Cervantes received some education in Madrid but as a young man went to Italy as an aide to a nobleman. He later became a soldier, until his left hand was injured permanently in a battle against the Turks at the Battle of Lepanto in 1571.
After recuperating in Italy, he left for Spain in 1575, when he was captured by Barbary pirates and held as a slave in North Africa for five years. He was freed after a ransom was paid, but his harsh imprisonment stayed with him the rest of his life and influenced his writings. He had more hard luck upon his return, struggling to make a living as a tax collector while trying to have a writing career.

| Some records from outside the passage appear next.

-- pv_equiv track=rewrite | github.com/gabriel-milan/obi-2020 | phase1/anagrama/main.py | handle_inputs
-- ===== SOURCE A (Python) =====
-- acceptable_characters = [
--   'a', 'b', 'c', 'd', 'e', 'f', 'g', 'h', 'i', 'j', 'k', 'l', 'm', 'n', 'o', 'p', 'q', 'r', 's', 't', 'u', 'v', 'w', 'x', 'y', 'z'
-- ]
--
-- def handle_inputs (P, A):
--   p_dict = {}
--   a_dict = {}
--   for char in P:
--     if char not in acceptable_characters:
--       raise ValueError ("Caracter {} não permitido na palavra P!".format(char))
--     else:
--       if char not in p_dict.keys():
--         p_dict[char] = 0
--       p_dict[char] += 1
--   for char in A:
--     if ((char not in acceptable_characters) and (char != '*')):
--       raise ValueError ("Caracter {} não permitido na palavra A!".format(char))
--     else:
--       if char not in a_dict.keys():
--         a_dict[char] = 0
--       a_dict[char] += 1
--   return p_dict, a_dict
-- ===== SOURCE B (Python) =====
-- def handle_inputs(P, A):
--   # Dedup-then-count: take the distinct characters in first-occurrence order,
--   # validate each once with a range comparison, and build each dict by a
--   # comprehension counting occurrences with str.count (no incremental dict).
--   p_keys = list(dict.fromkeys(P))
--   for char in p_keys:
--     if not ('a' <= char <= 'z'):
--       raise ValueError("Caracter {} não permitido na palavra P!".format(char))
--   a_keys = list(dict.fromkeys(A))
--   for char in a_keys:
--     if char != '*' and not ('a' <= char <= 'z'):
--       raise ValueError("Caracter {} não permitido na palavra A!".format(char))
--   return {c: P.count(c) for c in p_keys}, {c: A.count(c) for c in a_keys}
-- ===== Notes on version B (the rewrite author's own statement) =====
-- stated objective: alternative
-- what changed: Replaces the interleaved validate-and-increment accumulation with a dedup-then-count decomposition: first-occurrence distinct keys are extracted once, each distinct key is validated once by a range comparison, and each count comes from a separate str.count scan (C-level), with no incrementally updated dict.
import Mathlib
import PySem

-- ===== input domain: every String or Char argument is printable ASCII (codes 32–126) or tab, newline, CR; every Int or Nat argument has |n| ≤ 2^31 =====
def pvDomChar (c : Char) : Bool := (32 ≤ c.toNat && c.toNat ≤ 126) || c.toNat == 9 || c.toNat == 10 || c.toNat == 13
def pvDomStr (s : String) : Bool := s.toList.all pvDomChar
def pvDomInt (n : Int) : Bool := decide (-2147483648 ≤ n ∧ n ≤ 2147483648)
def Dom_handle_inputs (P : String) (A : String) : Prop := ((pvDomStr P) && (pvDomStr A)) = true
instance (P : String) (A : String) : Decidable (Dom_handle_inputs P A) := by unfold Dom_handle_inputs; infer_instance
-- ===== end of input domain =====

-- B replaces the interleaved validate-and-increment loops by a dedup-then-count decomposition (alternative; equivalence of the returned pair on inputs where A raises no ValueError).

-- ===== PORT A =====
-- Python dict keys are single characters; under the type convention they become singleton Strings.
def sOf (c : Char) : String := String.ofList [c]

def acceptable_characters : List Char :=
  ['a', 'b', 'c', 'd', 'e', 'f', 'g', 'h', 'i', 'j', 'k', 'l', 'm',
   'n', 'o', 'p', 'q', 'r', 's', 't', 'u', 'v', 'w', 'x', 'y', 'z']

def validP (c : Char) : Bool := decide (c ∈ acceptable_characters)
def validA (c : Char) : Bool := decide (c ∈ acceptable_characters) || decide (c = '*')

-- A's loop: validate each char, raise (= none) on the first invalid one, else increment its count.
def loopA (valid : Char → Bool) : List Char → PySem.Dict String Int → Option (PySem.Dict String Int)
  | [], d => some d
  | c :: cs, d =>
      if valid c then loopA valid cs (d.insert (sOf c) (d.getD (sOf c) 0 + 1))
      else none

def handle_inputs (P : String) (A : String) : (List (String × Int)) × (List (String × Int)) :=
  match loopA validP P.toList PySem.Dict.empty with
  | none => ([], [])        -- ValueError on P; excluded by Pre_
  | some p =>
    match loopA validA A.toList PySem.Dict.empty with
    | none => ([], [])      -- ValueError on A; excluded by Pre_
    | some a => (p.items, a.items)

-- ===== PORT B =====
-- B's range comparison 'a' <= char <= 'z' on the single characters:
def okP (c : Char) : Bool := decide ('a' ≤ c) && decide (c ≤ 'z')
def okA (c : Char) : Bool := decide (c = '*') || okP c

-- str.count for a single-character needle is exactly List.count on the characters.
def handle_inputs_alt (P : String) (A : String) : (List (String × Int)) × (List (String × Int)) :=
  let p_keys := PySem.List.dedup P.toList
  if p_keys.all okP then
    let a_keys := PySem.List.dedup A.toList
    if a_keys.all okA then
      (p_keys.map (fun c => (sOf c, (P.toList.count c : Int))),
       a_keys.map (fun c => (sOf c, (A.toList.count c : Int))))
    else ([], [])           -- ValueError on A; excluded by Pre_
  else ([], [])             -- ValueError on P; excluded by Pre_

-- ===== PRECONDITION & SPEC =====
-- Pre_ excludes exactly the inputs on which A raises ValueError (a char of P outside a–z, or a char of A outside a–z and '*').
def Pre_handle_inputs (P : String) (A : String) : Prop :=
  (P.toList.all validP) = true ∧ (A.toList.all validA) = true
instance (P : String) (A : String) : Decidable (Pre_handle_inputs P A) := by unfold Pre_handle_inputs; infer_instance

def pvWitness_handle_inputs : String × String := ("banana", "an*ana")

def Spec_handle_inputs (P : String) (A : String) (out : (List (String × Int)) × (List (String × Int))) : Prop := out = handle_inputs_alt P A
instance (P : String) (A : String) (out : (List (String × Int)) × (List (String × Int))) : Decidable (Spec_handle_inputs P A out) := by unfold Spec_handle_inputs; infer_instance

-- ===== CLAIM (what is proved, stated in full; the proofs are below) =====
def Claim_equal_handle_inputs : Prop := ∀ (P : String) (A : String), Dom_handle_inputs P A → Pre_handle_inputs P A → Spec_handle_inputs P A (handle_inputs P A)

-- ===== LEMMAS AND PROOFS =====
theorem loopA_all_valid (valid : Char → Bool) (cs : List Char) (d : PySem.Dict String Int)
    (h : ∀ c ∈ cs, valid c = true) :
    loopA valid cs d = some (cs.foldl (fun d c => d.insert (sOf c) (d.getD (sOf c) 0 + 1)) d) := by
  induction cs generalizing d with
  | nil => rfl
  | cons c cs ih =>
      simp only [loopA, h c (List.mem_cons_self), if_true, List.foldl_cons]
      exact ih _ (fun x hx => h x (List.mem_cons_of_mem _ hx))

theorem sOf_injective : Function.Injective sOf := by
  intro a b h
  have : (sOf a).toList = (sOf b).toList := by rw [h]
  simpa [sOf] using this

theorem set_ofList_map_sOf (cs : List Char) :
    PySem.Set.ofList (cs.map sOf) = (PySem.Set.ofList cs).map sOf := by
  have key : ∀ (xs : List Char) (acc : List Char),
      (xs.map sOf).foldl PySem.Set.add (acc.map sOf)
        = (xs.foldl PySem.Set.add acc).map sOf := by
    intro xs
    induction xs with
    | nil => intro acc; rfl
    | cons x xs ih =>
        intro acc
        have hmem : PySem.Set.contains (acc.map sOf) (sOf x) = PySem.Set.contains acc x := by
          simp only [PySem.Set.contains, List.contains_eq_mem, decide_eq_decide]
          exact ⟨fun h => by
              obtain ⟨c, hc, hcc⟩ := List.mem_map.mp h
              exact (sOf_injective hcc) ▸ hc,
            fun h => List.mem_map_of_mem h⟩
        simp only [List.map_cons, List.foldl_cons, PySem.Set.add, hmem]
        by_cases hx : PySem.Set.contains acc x = true
        · simp only [hx, if_true]; exact ih acc
        · simp only [Bool.not_eq_true] at hx
          simp only [hx, Bool.false_eq_true, if_false]
          have := ih (acc ++ [x])
          simpa using this
  have h0 := key cs []
  simpa [PySem.Set.ofList_eq_foldl] using h0

theorem items_eq_dedup_map (cs : List Char) :
    (PySem.Dict.counter (cs.map sOf)).items
      = (PySem.List.dedup cs).map (fun c => (sOf c, (cs.count c : Int))) := by
  rw [PySem.Dict.items_counter, set_ofList_map_sOf, List.map_map]
  rw [PySem.List.dedup_eq_ofList]
  apply List.map_congr_left
  intro c _
  simp only [Function.comp_apply]
  rw [List.count_map_of_injective _ _ sOf_injective]

theorem foldl_eq_counter (cs : List Char) :
    cs.foldl (fun d c => d.insert (sOf c) (d.getD (sOf c) 0 + 1)) PySem.Dict.empty
      = PySem.Dict.counter (cs.map sOf) := by
  rw [← PySem.Dict.foldl_insert_getD_add_one_eq_counter, List.foldl_map]

theorem okP_of_validP (c : Char) (h : validP c = true) : okP c = true := by
  simp only [validP, decide_eq_true_eq] at h
  fin_cases h <;> decide

theorem okA_of_validA (c : Char) (h : validA c = true) : okA c = true := by
  simp only [validA, Bool.or_eq_true, decide_eq_true_eq] at h
  rcases h with h | rfl
  · simp only [okA, Bool.or_eq_true]; exact Or.inr (okP_of_validP c (by simp [validP, h]))
  · decide

theorem dedup_all_ok (cs : List Char) (q : Char → Bool) (h : ∀ c ∈ cs, q c = true) :
    (PySem.List.dedup cs).all q = true := by
  rw [List.all_eq_true, PySem.List.dedup_eq_ofList]
  intro c hc
  exact h c ((PySem.Set.mem_ofList cs c).mp hc)

-- ===== VERDICT (by name: the statement is the Claim_ definition above) =====
theorem handle_inputs_spec : Claim_equal_handle_inputs := by
  intro P A _ hPre
  obtain ⟨hP, hA⟩ := hPre
  rw [List.all_eq_true] at hP hA
  show handle_inputs P A = handle_inputs_alt P A
  unfold handle_inputs handle_inputs_alt
  rw [loopA_all_valid _ _ _ hP, loopA_all_valid _ _ _ hA]
  rw [foldl_eq_counter, foldl_eq_counter]
  simp only [dedup_all_ok P.toList okP (fun c hc => okP_of_validP c (hP c hc)),
             dedup_all_ok A.toList okA (fun c hc => okA_of_validA c (hA c hc)),
             if_true, items_eq_dedup_map]
-- pv_equiv track=rewrite | github.com/artemisoikonomou/ergasies_python2020 | Ergasia2.py | returnthesums
-- ===== SOURCE A (Python) =====
-- letters = ['f','c','k','r']
--
-- def returnthesums(word):
--     goodLetters = 0
--     badLetters  = 0
--
--     for c in word:
--         badLetterFound = False
--         for l in letters:
--             if c.lower()==l:
--                 badLetterFound = True    # Bad letter found
--                 break
--             else:
--                 badLetterFound = False   # Normal letter
--
--         if not badLetterFound :
--           goodLetters += 1
--         else:
--           badLetters += 1
--
--     return badLetters, goodLetters
-- ===== SOURCE B (Python) =====
-- letters = ['f','c','k','r']
--
-- def returnthesums(word):
--     # Tabulate per-letter counts on the lowered word, derive good as complement.
--     low = word.lower()
--     bad = sum(low.count(ch) for ch in letters)
--     return bad, len(word) - bad
-- ===== Notes on version B (the rewrite author's own statement) =====
-- stated objective: faster
-- what changed: Replaces the per-character inner scan over the letters list with four str.count passes over the lowered word, deriving the good count as len(word) minus the bad count instead of incrementing two counters per character.
import Mathlib
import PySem

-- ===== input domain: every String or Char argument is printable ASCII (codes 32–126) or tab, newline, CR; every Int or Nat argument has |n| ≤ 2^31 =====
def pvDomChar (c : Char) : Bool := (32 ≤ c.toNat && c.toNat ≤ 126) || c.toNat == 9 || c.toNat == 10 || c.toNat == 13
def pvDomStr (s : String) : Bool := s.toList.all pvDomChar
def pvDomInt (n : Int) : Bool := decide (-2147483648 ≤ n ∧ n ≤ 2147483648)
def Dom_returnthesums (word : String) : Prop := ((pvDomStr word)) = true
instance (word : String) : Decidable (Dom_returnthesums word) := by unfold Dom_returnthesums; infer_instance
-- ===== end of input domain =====

-- B replaces A's per-character inner scan over `letters` by four str.count passes over the
-- lowered word, deriving the good count as len(word) - bad (measurably faster by a constant factor at a timing run).

-- ===== PORT A =====
-- letters = ['f','c','k','r']  (a list of one-character strings; ported as the characters)
def pvLetters : List Char := ['f', 'c', 'k', 'r']

-- the inner `for l in letters: … break` loop: badLetterFound after the loop
def pvBadFound (c : Char) : List Char → Bool
  | [] => false
  | l :: ls => if PySem.Chars.lowerChar c == l then true else pvBadFound c ls

def returnthesums (word : String) : Int × Int :=
  -- state (goodLetters, badLetters), updated once per character as in A
  let st := word.toList.foldl
    (fun (gb : Int × Int) c =>
      if !(pvBadFound c pvLetters) then (gb.1 + 1, gb.2) else (gb.1, gb.2 + 1))
    (0, 0)
  (st.2, st.1)

-- ===== PORT B =====
def returnthesums_alt (word : String) : Int × Int :=
  let low := PySem.Str.lower word
  let bad : Int := (pvLetters.map (fun ch => (PySem.Str.count low (String.ofList [ch]) : Int))).sum
  (bad, PySem.Str.len word - bad)

-- ===== PRECONDITION & SPEC =====
def Spec_returnthesums (word : String) (out : Int × Int) : Prop := out = returnthesums_alt word
instance (word : String) (out : Int × Int) : Decidable (Spec_returnthesums word out) := by unfold Spec_returnthesums; infer_instance

-- ===== CLAIM (what is proved, stated in full; the proofs are below) =====
def Claim_equal_returnthesums : Prop := ∀ (word : String), Dom_returnthesums word → Spec_returnthesums word (returnthesums word)

-- ===== LEMMAS AND PROOFS =====

-- str.count with a single-character needle is List.count (unfolding Chars.count.go)
theorem pv_count_go_single (c : Char) :
    ∀ (l : List Char) (fuel acc : Nat), l.length ≤ fuel →
      PySem.Chars.count.go [c] fuel l acc = acc + l.count c := by
  intro l
  induction l with
  | nil => intro fuel acc _; cases fuel <;> simp [PySem.Chars.count.go]
  | cons h t ih =>
    intro fuel acc hf
    cases fuel with
    | zero => simp at hf
    | succ f =>
      simp only [PySem.Chars.count.go, List.isPrefixOf, List.count_cons]
      by_cases hc : c = h
      · subst hc
        simp only [beq_self_eq_true, Bool.true_and, if_true]
        rw [show List.drop [c].length (c :: t) = t from rfl,
            ih f (acc + 1) (by simp at hf; omega)]
        omega
      · have : (c == h) = false := by simp [hc]
        simp only [this, Bool.false_and]
        rw [ih f acc (by simpa using hf)]
        simp [Ne.symm hc]

theorem pv_count_single (l : List Char) (c : Char) :
    PySem.Chars.count l [c] = l.count c := by
  simpa using pv_count_go_single c l l.length 0 le_rfl

-- pvBadFound over the literal letters list is a disjunction of equalities on lowerChar
theorem pvBadFound_eq (c : Char) :
    pvBadFound c pvLetters =
      (PySem.Chars.lowerChar c == 'f' || PySem.Chars.lowerChar c == 'c' ||
       PySem.Chars.lowerChar c == 'k' || PySem.Chars.lowerChar c == 'r') := by
  simp only [pvLetters, pvBadFound]
  by_cases h1 : PySem.Chars.lowerChar c = 'f' <;>
  by_cases h2 : PySem.Chars.lowerChar c = 'c' <;>
  by_cases h3 : PySem.Chars.lowerChar c = 'k' <;>
  by_cases h4 : PySem.Chars.lowerChar c = 'r' <;>
  simp [h1, h2, h3, h4]

-- A's loop computes (countP good, countP bad)
theorem pv_loopA (cs : List Char) : ∀ (g b : Int),
    cs.foldl
      (fun (gb : Int × Int) c =>
        if !(pvBadFound c pvLetters) then (gb.1 + 1, gb.2) else (gb.1, gb.2 + 1))
      (g, b)
    = (g + (cs.countP (fun c => !(pvBadFound c pvLetters)) : Int),
       b + (cs.countP (fun c => pvBadFound c pvLetters) : Int)) := by
  induction cs with
  | nil => intro g b; simp
  | cons h t ih =>
    intro g b
    by_cases hp : pvBadFound h pvLetters <;>
      simp only [List.foldl_cons, hp, Bool.not_true, Bool.not_false, Bool.false_eq_true,
        if_false, if_true, List.countP_cons, ih] <;>
      refine Prod.ext ?_ ?_ <;> simp <;> ring

-- the sum of the four single-letter counts is the bad countP
theorem pv_sum_counts (cs : List Char) :
    ((pvLetters.map (fun ch => ((cs.map PySem.Chars.lowerChar).count ch : Int))).sum)
      = (cs.countP (fun c => pvBadFound c pvLetters) : Int) := by
  have hm : ∀ f : Char → Int, pvLetters.map f = [f 'f', f 'c', f 'k', f 'r'] := fun _ => rfl
  induction cs with
  | nil => rw [hm]; simp
  | cons h t ih =>
    rw [hm] at ih ⊢
    simp only [List.map_cons, List.count_cons, List.sum_cons, List.sum_nil,
      List.countP_cons] at ih ⊢
    rw [pvBadFound_eq]
    by_cases h1 : PySem.Chars.lowerChar h = 'f' <;>
    by_cases h2 : PySem.Chars.lowerChar h = 'c' <;>
    by_cases h3 : PySem.Chars.lowerChar h = 'k' <;>
    by_cases h4 : PySem.Chars.lowerChar h = 'r' <;>
    simp [h1, h2, h3, h4] <;> omega

-- good + bad = length
theorem pv_countP_split (p : Char → Bool) (l : List Char) :
    l.countP (fun c => !(p c)) + l.countP p = l.length := by
  induction l with
  | nil => simp
  | cons h t ih => by_cases hp : p h <;> simp [hp] <;> omega

-- ===== VERDICT (by name: the statement is the Claim_ definition above) =====
theorem returnthesums_spec : Claim_equal_returnthesums := by
  intro word _
  unfold Spec_returnthesums returnthesums returnthesums_alt
  have hlow : (PySem.Str.lower word).toList = word.toList.map PySem.Chars.lowerChar := by
    simp [PySem.Chars.lower]
  have hcnt : ∀ ch : Char,
      PySem.Chars.count (PySem.Chars.lower word.toList) (String.ofList [ch]).toList
        = (word.toList.map PySem.Chars.lowerChar).count ch := by
    intro ch
    rw [show (String.ofList [ch]).toList = [ch] from Eq.symm (String.ofList_eq.mp rfl),
        pv_count_single, PySem.Chars.lower]
  simp only [pv_loopA word.toList 0 0, zero_add]
  have hsum := pv_sum_counts word.toList
  have hsplit := pv_countP_split (fun c => pvBadFound c pvLetters) word.toList
  refine Prod.ext ?_ ?_
  · rw [← hsum]; simp only [PySem.Str.count_eq, PySem.Str.toList_lower, hcnt]
  · rw [show ((pvLetters.map (fun ch => (PySem.Str.count (PySem.Str.lower word) (String.ofList [ch]) : Int))).sum)
        = (word.toList.countP (fun c => pvBadFound c pvLetters) : Int) by
        rw [← hsum]; simp only [PySem.Str.count_eq, PySem.Str.toList_lower, hcnt]]
    rw [PySem.Str.len_eq]
    push_cast [← hsplit]
    ring
-- pv_equiv track=rewrite | github.com/niharikanm18/Data-Governance-Framework | src/lineage/lineage_tracker.py | _extract_target_tables
-- ===== SOURCE A (Python) =====
-- from typing import List, Dict, Any, Set, Tuple
--
-- def _extract_target_tables(query_text: str) -> Set[str]:
--     """Extract target table names from query text."""
--     targets = set()
--
--     # Look for INSERT INTO, CREATE TABLE, MERGE INTO patterns
--     if 'INSERT INTO' in query_text:
--         parts = query_text.split('INSERT INTO')
--         for i in range(1, len(parts)):
--             tokens = parts[i].strip().split()
--             if tokens:
--                 targets.add(tokens[0].strip('(),;'))
--
--     if 'CREATE TABLE' in query_text:
--         parts = query_text.split('CREATE TABLE')
--         for i in range(1, len(parts)):
--             tokens = parts[i].strip().split()
--             if tokens and tokens[0] not in ['IF', 'OR']:
--                 targets.add(tokens[0].strip('(),;'))
--
--     if 'MERGE INTO' in query_text:
--         parts = query_text.split('MERGE INTO')
--         for i in range(1, len(parts)):
--             tokens = parts[i].strip().split()
--             if tokens:
--                 targets.add(tokens[0].strip('(),;'))
--
--     return targets
-- ===== SOURCE B (Python) =====
-- def _extract_target_tables(query_text: str):
--     """Extract target table names from query text (single forward scan per keyword,
--     no intermediate parts/tokens lists)."""
--     targets = set()
--     for kw, banned in (('INSERT INTO', ()), ('CREATE TABLE', ('IF', 'OR')),
--                        ('MERGE INTO', ())):
--         text = query_text
--         while True:
--             i = text.find(kw)
--             if i == -1:
--                 break
--             rest = text[i + len(kw):]
--             nxt = rest.find(kw)
--             seg = rest if nxt == -1 else rest[:nxt]
--             a = 0
--             while a < len(seg) and seg[a].isspace():
--                 a += 1
--             b = a
--             while b < len(seg) and not seg[b].isspace():
--                 b += 1
--             token = seg[a:b]
--             if token and token not in banned:
--                 targets.add(token.strip('(),;'))
--             text = rest
--     return targets
-- ===== Notes on version B (the rewrite author's own statement) =====
-- stated objective: alternative
-- what changed: Instead of three split()-passes that materialise a parts list and a tokens list per part, B does one forward find()-scan per keyword, slicing out only the segment up to the next occurrence and extracting its first whitespace-delimited token in place.
import Mathlib
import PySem
-- pv_equiv track=rewrite | github.com/kano-ai-org/kano-agent-backlog-skill | scripts/backlog/workitem_update_state.py | validate_ready
-- ===== SOURCE A (Python) =====
-- from typing import Dict, List, Optional, Tuple
--
-- READY_SECTIONS = [
--     "Context",
--     "Goal",
--     "Approach",
--     "Acceptance Criteria",
--     "Risks / Dependencies",
-- ]
--
-- def find_frontmatter(lines: List[str]) -> Tuple[int, int]:
--     if not lines or lines[0].strip() != "---":
--         return -1, -1
--     for idx in range(1, len(lines)):
--         if lines[idx].strip() == "---":
--             return 0, idx
--     return -1, -1
--
-- def strip_quotes(value: str) -> str:
--     value = value.strip()
--     if len(value) >= 2 and value[0] == value[-1] and value[0] in ("\"", "'"):
--         return value[1:-1]
--     return value
--
-- def parse_frontmatter(lines: List[str]) -> Dict[str, str]:
--     start, end = find_frontmatter(lines)
--     if start == -1:
--         return {}
--     data: Dict[str, str] = {}
--     for line in lines[start + 1 : end]:
--         if ":" not in line:
--             continue
--         key, raw = line.split(":", 1)
--         data[key.strip()] = strip_quotes(raw)
--     return data
--
-- def section_map(lines: List[str]) -> Dict[str, List[str]]:
--     sections: Dict[str, List[str]] = {}
--     current = None
--     for line in lines:
--         if line.startswith("# "):
--             current = line[2:].strip()
--             sections[current] = []
--             continue
--         if current:
--             sections[current].append(line)
--     return sections
--
-- def section_has_content(lines: List[str]) -> bool:
--     for line in lines:
--         stripped = line.strip()
--         if not stripped:
--             continue
--         if stripped.startswith("#"):
--             continue
--         return True
--     return False
--
-- def validate_ready(lines: List[str]) -> List[str]:
--     sections = section_map(lines)
--     data = parse_frontmatter(lines)
--     missing = []
--
--     # Check parent (required for non-Epic items)
--     parent = data.get("parent", "").strip()
--     item_type = data.get("type", "").strip()
--     if item_type != "Epic" and (not parent or parent.lower() == "null"):
--         missing.append("parent field (must not be null for non-Epic items)")
--
--     for name in READY_SECTIONS:
--         if name not in sections or not section_has_content(sections[name]):
--             missing.append(f"Section: {name}")
--     return missing
-- ===== SOURCE B (Python) =====
-- from typing import Dict, List, Tuple
--
-- READY_SECTIONS = [
--     "Context",
--     "Goal",
--     "Approach",
--     "Acceptance Criteria",
--     "Risks / Dependencies",
-- ]
--
-- def find_frontmatter(lines: List[str]) -> Tuple[int, int]:
--     if not lines or lines[0].strip() != "---":
--         return -1, -1
--     for idx in range(1, len(lines)):
--         if lines[idx].strip() == "---":
--             return 0, idx
--     return -1, -1
--
-- def strip_quotes(value: str) -> str:
--     value = value.strip()
--     if len(value) >= 2 and value[0] == value[-1] and value[0] in ("\"", "'"):
--         return value[1:-1]
--     return value
--
-- def parse_frontmatter(lines: List[str]) -> Dict[str, str]:
--     start, end = find_frontmatter(lines)
--     if start == -1:
--         return {}
--     data: Dict[str, str] = {}
--     for line in lines[start + 1 : end]:
--         if ":" not in line:
--             continue
--         key, raw = line.split(":", 1)
--         data[key.strip()] = strip_quotes(raw)
--     return data
--
-- def validate_ready(lines: List[str]) -> List[str]:
--     # Single pass over the lines: track the current header and a found-content
--     # flag per ready section, instead of building a full section map first.
--     data = parse_frontmatter(lines)
--     found = {name: False for name in READY_SECTIONS}
--     current = None
--     for line in lines:
--         if line.startswith("# "):
--             current = line[2:].strip()
--             if current in found:
--                 found[current] = False  # last occurrence of a header wins
--         elif current in found:
--             stripped = line.strip()
--             if stripped and not stripped.startswith("#"):
--                 found[current] = True
--     missing = []
--     parent = data.get("parent", "").strip()
--     item_type = data.get("type", "").strip()
--     if item_type != "Epic" and (not parent or parent.lower() == "null"):
--         missing.append("parent field (must not be null for non-Epic items)")
--     for name in READY_SECTIONS:
--         if not found[name]:
--             missing.append(f"Section: {name}")
--     return missing
-- ===== Notes on version B (the rewrite author's own statement) =====
-- stated objective: alternative
-- what changed: Replaces section_map (building a dict of full section bodies) plus a per-section content scan with a single pass over the lines that maintains the current header and one boolean found-content flag per ready section.
import Mathlib
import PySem
-- pv_equiv track=rewrite | github.com/diogo-cruz/QCHACK2022 | qkd/src/app_bob.py | get_inv_shuffled_key
-- ===== SOURCE A (Python) =====
-- def get_shuffled_key(key, shuffle):
--     # the i-th position of the suffled key is the shuffle[i]-th position of the key
--     shuffled_key = [key[s] for s in shuffle]
--     return shuffled_key
--
-- def get_inv_shuffled_key(inv_key, shuffle):
--     inversion = [[i, shuffle[i]] for i in range(len(shuffle))]
--     def take_second(elem):
--         return elem[1]
--     inversion.sort(key = take_second)
--     new_shuffle = [x[0] for x in inversion]
--     key = get_shuffled_key(inv_key, new_shuffle)
--     return key
-- ===== SOURCE B (Python) =====
-- def get_inv_shuffled_key(inv_key, shuffle):
--     # Group the key elements by their shuffle value in one dict-building pass,
--     # then walk the distinct shuffle values in increasing order and emit each
--     # group: no decorated tuple list is built and only the (usually far fewer)
--     # distinct values are sorted; ties keep original order because each group
--     # list is filled left to right.
--     groups = {}
--     for s, v in zip(shuffle, inv_key):
--         groups.setdefault(s, []).append(v)
--     out = []
--     for s in sorted(groups):
--         out.extend(groups[s])
--     return out
-- ===== Notes on version B (the rewrite author's own statement) =====
-- stated objective: alternative
-- what changed: A decorates every position with (i, shuffle[i]), sorts the whole decorated list with a key function and re-indexes inv_key; B never sorts the elements: it buckets key elements by shuffle value into a dict in one pass, sorts only the distinct shuffle values and concatenates the buckets (a group-by / bucket approach, stable because buckets are filled left to right).
import Mathlib
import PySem

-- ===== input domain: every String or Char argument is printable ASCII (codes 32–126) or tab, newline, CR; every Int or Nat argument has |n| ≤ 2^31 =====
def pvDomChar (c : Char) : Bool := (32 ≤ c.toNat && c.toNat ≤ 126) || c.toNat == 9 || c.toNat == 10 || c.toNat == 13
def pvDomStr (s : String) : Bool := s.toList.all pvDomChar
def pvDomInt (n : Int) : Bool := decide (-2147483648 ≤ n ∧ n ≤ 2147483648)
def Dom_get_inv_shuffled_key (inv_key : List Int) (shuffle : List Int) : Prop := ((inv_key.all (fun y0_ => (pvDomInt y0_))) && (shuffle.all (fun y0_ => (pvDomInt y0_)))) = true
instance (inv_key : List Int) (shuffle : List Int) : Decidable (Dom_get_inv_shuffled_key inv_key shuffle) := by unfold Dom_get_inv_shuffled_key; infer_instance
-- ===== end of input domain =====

Finally, in his 50s, he had success with Don Quixote.
Cervantes was a contemporary of English playwright William Shakespeare's, and Mancing and other scholars say Shakespeare read Don Quixote.
The Spanish author and playwright died April 23, 1616, the same date that Shakespeare is recorded as dying, although Spain was on the Gregorian calendar and England on the Julian calendar. In reality, Cervantes died 10 days earlier.
In Spain, April 23 is known as the "Dia del libro," or Day of the Book, and is often celebrated with a marathon reading of the 126-chapter book. The Dallas Public Library held its first marathon reading of the book starting Oct. 3.
"It's like the Bible," McGaha said. "Everyone finds their own interpretation."